Biden thinks he can seduce Jerusalem with the honey trap of an Abraham Accords-style normalisation with Saudi Arabia in exchange for acquiescence – or at least keeping quiet – over an Iran nuclear deal. Riyadh has made clear that one of its conditions for normalisation is the creation of a Palestinian state and of course the Administration not only supports but actively encourages that thinking.

If Biden’s non-deal materialises it will represent another catastrophic foreign policy failure that will have repercussions well beyond the Middle East. It will be supported by European governments and will reinforce the perception, and the reality, of Western weakness that encouraged Putin to invade Ukraine last year. What we’re talking about here is pure appeasement and empowerment of a regime that is implacably and actively opposed to the US and everything it stands for.

Teheran has become the main weapons supplier to Russia, providing thousands of killer drones that have been used to aid and abet war crimes against Ukrainian civilians. Aside from the drones’ criminal use, even their export by Iran is currently illegal under the terms of the UN Security Council resolution that supported the JCPOA nuclear deal. That restriction is due to expire in a matter of months, along with UN restrictions on Iran’s ballistic missile program.

The mood of appeasement in Washington and European capitals suggests no attempt will be made to extend or replace it. Failure to clamp down effectively against Iran’s support for Putin’s war, so obviously to help bring about Biden’s deal, also increases the flow of traffic in the opposite direction – with Russia already providing significant funds to Iran and considering the supply of combat planes and missile technology.

Meanwhile, as well as the violent oppression of its own people, Iran continues to facilitate and direct its proxies to attack Israel as we saw last month when 1,500 missiles were fired by Islamic Jihad at the civilian population.
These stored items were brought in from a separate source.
-- A's loop bridge: pvALoop on the cast list computes aLoopN and ends at max c L
theorem aLoop_bridge (D : List Nat) (r c : Nat) :
    pvALoop (D.map (fun d : Nat => (d : Int))) (r : Int) (c : Int) =
      ((aLoopN D r c : Int), ((max c D.length : Nat) : Int)) := by
  fun_induction aLoopN D r c with
  | case1 r c hlt ih =>
    rw [pvALoop, if_pos (show ((c : Int)) < ((D.map (fun d : Nat => (d : Int))).length : Int) by
          rw [List.length_map]; exact_mod_cast hlt)]
    rw [PySem.List.pyGetD_natCast, PySem.List.pyGetD_natCast, PySem.List.pyGetD_ofNat',
        getD_map_cast, getD_map_cast, getD_map_cast]
    have hmx : max c D.length = max (c + 1) D.length := by omega
    rw [hmx]
    rw [show ((c : Int) + 1) = (((c + 1 : Nat)) : Int) by push_cast; ring]
    rw [show (if ((D.getD c 0 : Nat) : Int) = ((D.getD r 0 : Nat) : Int) then (r : Int) + 1
             else if ((D.getD c 0 : Nat) : Int) = ((D.getD 0 0 : Nat) : Int) then (1 : Int) else 0)
          = (((if D.getD c 0 = D.getD r 0 then r + 1 else if D.getD c 0 = D.getD 0 0 then 1 else 0 : Nat)) : Int) by
        simp only [Nat.cast_inj]; split_ifs <;> push_cast <;> ring]
    exact ih
  | case2 r c hge =>
    rw [pvALoop, if_neg (show ¬ ((c : Int)) < ((D.map (fun d : Nat => (d : Int))).length : Int) by
          rw [List.length_map]; exact_mod_cast hge)]
    have : max c D.length = c := by omega
    rw [this]

theorem aLoopN_lt (D : List Nat) (r c : Nat) : r < c → aLoopN D r c < max c D.length := by
  fun_induction aLoopN D r c with
  | case1 r c hlt ih =>
    intro _
    have h2 := ih (by split_ifs <;> omega)
    simp only [dite_eq_ite] at h2 ⊢
    omega
  | case2 r c hge => intro h; omega

-- digitChar is injective on digits
theorem digitChar_inj : ∀ x < 10, ∀ y < 10, Nat.digitChar x = Nat.digitChar y → x = y := by decide

theorem getD_map_char (D : List Nat) (k : Nat) (h : k < D.length) :
    (D.map Nat.digitChar).getD k 'x' = Nat.digitChar (D.getD k 0) := by
  rw [List.getD_eq_getElem?_getD, List.getD_eq_getElem?_getD, List.getElem?_map,
      List.getElem?_eq_getElem h]
  simp

theorem getD_mem_lt (D : List Nat) (hD : ∀ x ∈ D, x < 10) (k : Nat) (h : k < D.length) :
    D.getD k 0 < 10 := by
  have : D.getD k 0 = D[k] := by rw [List.getD_eq_getElem?_getD, List.getElem?_eq_getElem h]; rfl
  rw [this]; exact hD _ (List.getElem_mem h)

theorem mismatchN_bridge (D : List Nat) (hD : ∀ x ∈ D, x < 10) (a m : Nat) :
    pvAltMismatch (D.map Nat.digitChar) a m = altMismatchN D a m := by
  fun_induction altMismatchN D a m with
  | case1 m hlt heq ih =>
    rw [pvAltMismatch, if_pos (by rw [List.length_map]; exact hlt),
        if_pos (by rw [getD_map_char D m hlt, getD_map_char D (m - a) (by omega)]; exact congrArg _ heq)]
    exact ih
  | case2 m hlt hne =>
    rw [pvAltMismatch, if_pos (by rw [List.length_map]; exact hlt),
        if_neg (by
          rw [getD_map_char D m hlt, getD_map_char D (m - a) (by omega)]
          intro hch
          exact hne (digitChar_inj _ (getD_mem_lt D hD m hlt) _ (getD_mem_lt D hD (m - a) (by omega)) hch))]
  | case3 m hge =>
    rw [pvAltMismatch, if_neg (by rw [List.length_map]; exact hge)]

theorem loopN_bridge (D : List Nat) (hD : ∀ x ∈ D, x < 10) (a : Nat) :
    pvAltLoop (D.map Nat.digitChar) a = altLoopN D a := by
  fun_induction altLoopN D a with
  | case1 a hlt hne ih =>
    rw [pvAltLoop, if_pos (by rw [List.length_map]; exact hlt),
        if_pos (by
          rw [getD_map_char D a hlt, getD_map_char D 0 (by omega)]
          intro hch
          exact hne (digitChar_inj _ (getD_mem_lt D hD a hlt) _ (getD_mem_lt D hD 0 (by omega)) hch))]
    exact ih
  | case2 a hlt heq hstop =>
    rw [pvAltLoop, if_pos (by rw [List.length_map]; exact hlt),
        if_neg (by
          rw [getD_map_char D a hlt, getD_map_char D 0 (by omega)]
          exact not_not_intro (congrArg _ (not_not.mp heq))),
        mismatchN_bridge D hD, List.length_map, if_pos hstop]
  | case3 a hlt heq hstop ih =>
    rw [pvAltLoop, if_pos (by rw [List.length_map]; exact hlt),
        if_neg (by
          rw [getD_map_char D a hlt, getD_map_char D 0 (by omega)]
          exact not_not_intro (congrArg _ (not_not.mp heq))),
        mismatchN_bridge D hD, List.length_map, if_neg hstop]
    exact ih
  | case4 a hge =>
    rw [pvAltLoop, if_neg (by rw [List.length_map]; exact hge)]

theorem toDigitsCore_eq (m : Nat) :
    ∀ (fuel : Nat) (acc : List Char), 0 < m → m < fuel →
      Nat.toDigitsCore 10 fuel m acc = ((Nat.digits 10 m).map Nat.digitChar).reverse ++ acc := by
  induction m using Nat.strong_induction_on with
  | _ m ih =>
    intro fuel acc hm hfuel
    match fuel with
    | 0 => omega
    | f + 1 =>
      rw [Nat.toDigitsCore]
      by_cases h0 : m / 10 = 0
      · rw [if_pos h0]
        have hlt : m < 10 := by omega
        rw [Nat.digits_def' (by norm_num) hm, h0, Nat.digits_zero, Nat.mod_eq_of_lt hlt]
        simp
      · rw [if_neg h0]
        rw [ih (m / 10) (Nat.div_lt_self hm (by norm_num)) f (Nat.digitChar (m % 10) :: acc)
              (Nat.pos_of_ne_zero h0) (by omega)]
        rw [Nat.digits_def' (by norm_num) hm]
        simp

theorem toChars_pos (n : Int) (h : 0 < n) :
    PySem.Int.toChars n = (Nat.digits 10 n.toNat).reverse.map Nat.digitChar := by
  rw [PySem.Int.toChars, if_neg (by omega), Nat.toDigits]
  rw [toDigitsCore_eq n.toNat (n.toNat + 1) [] (by omega) (by omega)]
  rw [List.append_nil, List.map_reverse]

theorem aLoopN_stop (D : List Nat) (r c : Nat) (h : ¬ c < D.length) : aLoopN D r c = r := by
  rw [aLoopN, if_neg h]

theorem aLoopN_step (D : List Nat) (r c : Nat) (h : c < D.length) :
    aLoopN D r c = aLoopN D (if D.getD c 0 = D.getD r 0 then r + 1 else if D.getD c 0 = D.getD 0 0 then 1 else 0) (c + 1) := by
  conv_lhs => rw [aLoopN, if_pos h]

theorem AresN_step (D : List Nat) (r c : Nat) (h : c < D.length) :
    AresN D c r = AresN D (c + 1) (if D.getD c 0 = D.getD r 0 then r + 1 else if D.getD c 0 = D.getD 0 0 then 1 else 0) := by
  unfold AresN
  rw [aLoopN_step D r c h, (show max c D.length = max (c + 1) D.length by omega)]

-- the simulation: A's greedy state machine against B's anchor-skip scan, both modes at once
theorem simN (D : List Nat) (n : Nat) :
    (∀ c, 1 ≤ c → D.length ≤ c + n → AresN D c 0 = altLoopN D c) ∧
    (∀ a m, 1 ≤ a → a < m → m ≤ D.length → D.length ≤ m + n →
      AresN D m (m - a) =
        (if altMismatchN D a m = D.length then decide (D.length % a ≠ 0)
         else altLoopN D (altMismatchN D a m))) := by
  induction n with
  | zero =>
    constructor
    · intro c _ hlen
      unfold AresN
      rw [aLoopN_stop D 0 c (by omega)]
      conv_rhs => rw [altLoopN, if_neg (show ¬ c < D.length by omega)]
      simp
    · intro a m ha ham hmL hbound
      have hm : m = D.length := by omega
      subst hm
      unfold AresN
      rw [aLoopN_stop D _ _ (by omega)]
      conv_rhs => rw [altMismatchN, if_neg (show ¬ D.length < D.length by omega)]
      rw [if_pos rfl]
      have hsub : D.length - a + a = D.length := by omega
      have hmod : (D.length - a) % a = D.length % a := by
        conv_rhs => rw [← hsub]
        rw [Nat.add_mod_right]
      have hne : ¬ (D.length - a = 0) := by omega
      rw [(show max D.length D.length = D.length by omega),
          (show D.length - (D.length - a) = a by omega), hmod]
      simp [hne]
  | succ n ih =>
    constructor
    · intro c hc hlen
      by_cases hcL : c < D.length
      · rw [AresN_step D 0 c hcL]
        have hcol : (if D.getD c 0 = D.getD 0 0 then 0 + 1 else if D.getD c 0 = D.getD 0 0 then 1 else 0)
            = (if D.getD c 0 = D.getD 0 0 then 1 else 0) := by split_ifs <;> rfl
        rw [hcol]
        by_cases heq : D.getD c 0 = D.getD 0 0
        · rw [if_pos heq]
          have h1 := ih.2 c (c + 1) hc (by omega) (by omega) (by omega)
          rw [show c + 1 - c = 1 by omega] at h1
          rw [h1]
          conv_rhs => rw [altLoopN, if_pos hcL, if_neg (not_not_intro heq)]
        · rw [if_neg heq]
          rw [ih.1 (c + 1) (by omega) (by omega)]
          conv_rhs => rw [altLoopN, if_pos hcL, if_pos heq]
      · exact ih.1 c hc (by omega)
    · intro a m ha ham hmL hbound
      by_cases hm : m < D.length
      · rw [AresN_step D (m - a) m hm, (show m - a + 1 = m + 1 - a by omega)]
        by_cases h1 : D.getD m 0 = D.getD (m - a) 0
        · rw [if_pos h1]
          rw [ih.2 a (m + 1) ha (by omega) (by omega) (by omega)]
          have hmm : altMismatchN D a m = altMismatchN D a (m + 1) := by
            conv_lhs => rw [altMismatchN, if_pos hm, if_pos h1]
          rw [hmm]
        · rw [if_neg h1]
          have hmm : altMismatchN D a m = m := by
            conv_lhs => rw [altMismatchN, if_pos hm, if_neg h1]
          rw [hmm, if_neg (show ¬ m = D.length by omega)]
          by_cases h2 : D.getD m 0 = D.getD 0 0
          · rw [if_pos h2]
            have h3 := ih.2 m (m + 1) (by omega) (by omega) (by omega) (by omega)
            rw [show m + 1 - m = 1 by omega] at h3
            rw [h3]
            conv_rhs => rw [altLoopN, if_pos hm, if_neg (not_not_intro h2)]
          · rw [if_neg h2]
            rw [ih.1 (m + 1) (by omega) (by omega)]
            conv_rhs => rw [altLoopN, if_pos hm, if_pos h2]
      · exact ih.2 a m ha ham hmL (by omega)

-- ===== VERDICT (by name: the statement is the Claim_ definition above) =====
theorem is_id_valid_part_two_spec : Claim_equal_is_id_valid_part_two := by
  intro product_id _
  unfold Spec_is_id_valid_part_two
  have hshape : is_id_valid_part_two product_id =
      (decide ((pvALoop (pvDigitsLoop product_id []) 0 1).1 = 0) ||
       decide (PySem.Int.mod (pvALoop (pvDigitsLoop product_id []) 0 1).1
         ((pvALoop (pvDigitsLoop product_id []) 0 1).2 - (pvALoop (pvDigitsLoop product_id []) 0 1).1) ≠ 0)) := rfl
  by_cases hn : product_id ≤ 0
  · rw [hshape, pvDigitsLoop, if_neg (by omega), pvALoop, if_neg (by norm_num)]
    unfold is_id_valid_part_two_alt
    rw [if_pos hn]
    simp
  · replace hn : 0 < product_id := by omega
    have hm0 : product_id.toNat ≠ 0 := by omega
    set D : List Nat := (Nat.digits 10 product_id.toNat).reverse with hD
    have hDlen : 1 ≤ D.length := by
      rw [hD, List.length_reverse]
      exact List.length_pos_of_ne_nil (Nat.digits_ne_nil_iff_ne_zero.mpr hm0)
    have hdig : ∀ x ∈ D, x < 10 := by
      intro x hx
      rw [hD, List.mem_reverse] at hx
      exact Nat.digits_lt_base (by norm_num) hx
    have hp : pvDigitsLoop product_id [] = List.map (fun d : Nat => (d : Int)) D := by
      rw [show product_id = ((product_id.toNat : Nat) : Int) by omega,
          digitsLoop_eq product_id.toNat [], List.append_nil, ← hD]
    have hA : is_id_valid_part_two product_id = AresN D 1 0 := by
      rw [hshape, hp]
      have hb := aLoop_bridge D 0 1
      simp only [Nat.cast_zero, Nat.cast_one] at hb
      rw [hb]
      have hlt := aLoopN_lt D 0 1 (by norm_num)
      have hsub : ((max 1 D.length : Nat) : Int) - ((aLoopN D 0 1 : Nat) : Int)
          = (((max 1 D.length - aLoopN D 0 1 : Nat)) : Int) := by omega
      simp only []
      rw [hsub, PySem.Int.mod_natCast]
      unfold AresN
      simp only [ne_eq, Nat.cast_eq_zero]
    have hB : is_id_valid_part_two_alt product_id = altLoopN D 1 := by
      unfold is_id_valid_part_two_alt
      rw [if_neg (by omega), toChars_pos product_id hn, ← hD]
      exact loopN_bridge D hdig 1
    rw [hA, hB]
    exact (simN D D.length).1 1 (le_refl 1) (by omega)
No doubt a condition of Biden’s deal will be to desist from these activities, but Teheran will not do so any more than it will cease enriching uranium and working on weaponisation. Unfreezing of assets will help fund such aggression despite any attempts to control how that money is spent.

Then there is the spectre of China looming across the entire picture. Every weakness exhibited by Washington is carefully noted in Beijing and feeds into its plans for global expansion, not least over Taiwan.

President Xi has certainly not failed to appreciate that Washington’s pursuit of diplomatic accommodation with Iran is the reason the US has failed to enforce sanctions prohibiting oil trade between his country and Iran, with exports currently running at a million barrels per day.

In mid-June, Khamenei made encouraging noises about the prospective deal, a change in attitude that only reinforces what some of us already know – that Biden’s proposals work in favour of Iran and against Israel and the US.

Among other benefits for Iran of Washington again kicking the nuclear can down the road is the time it buys the ayatollahs to continue burying and hardening their nuclear facilities – adding even greater challenges to whoever has to bomb them and perhaps ultimately placing Iran’s nuclear program beyond military reach.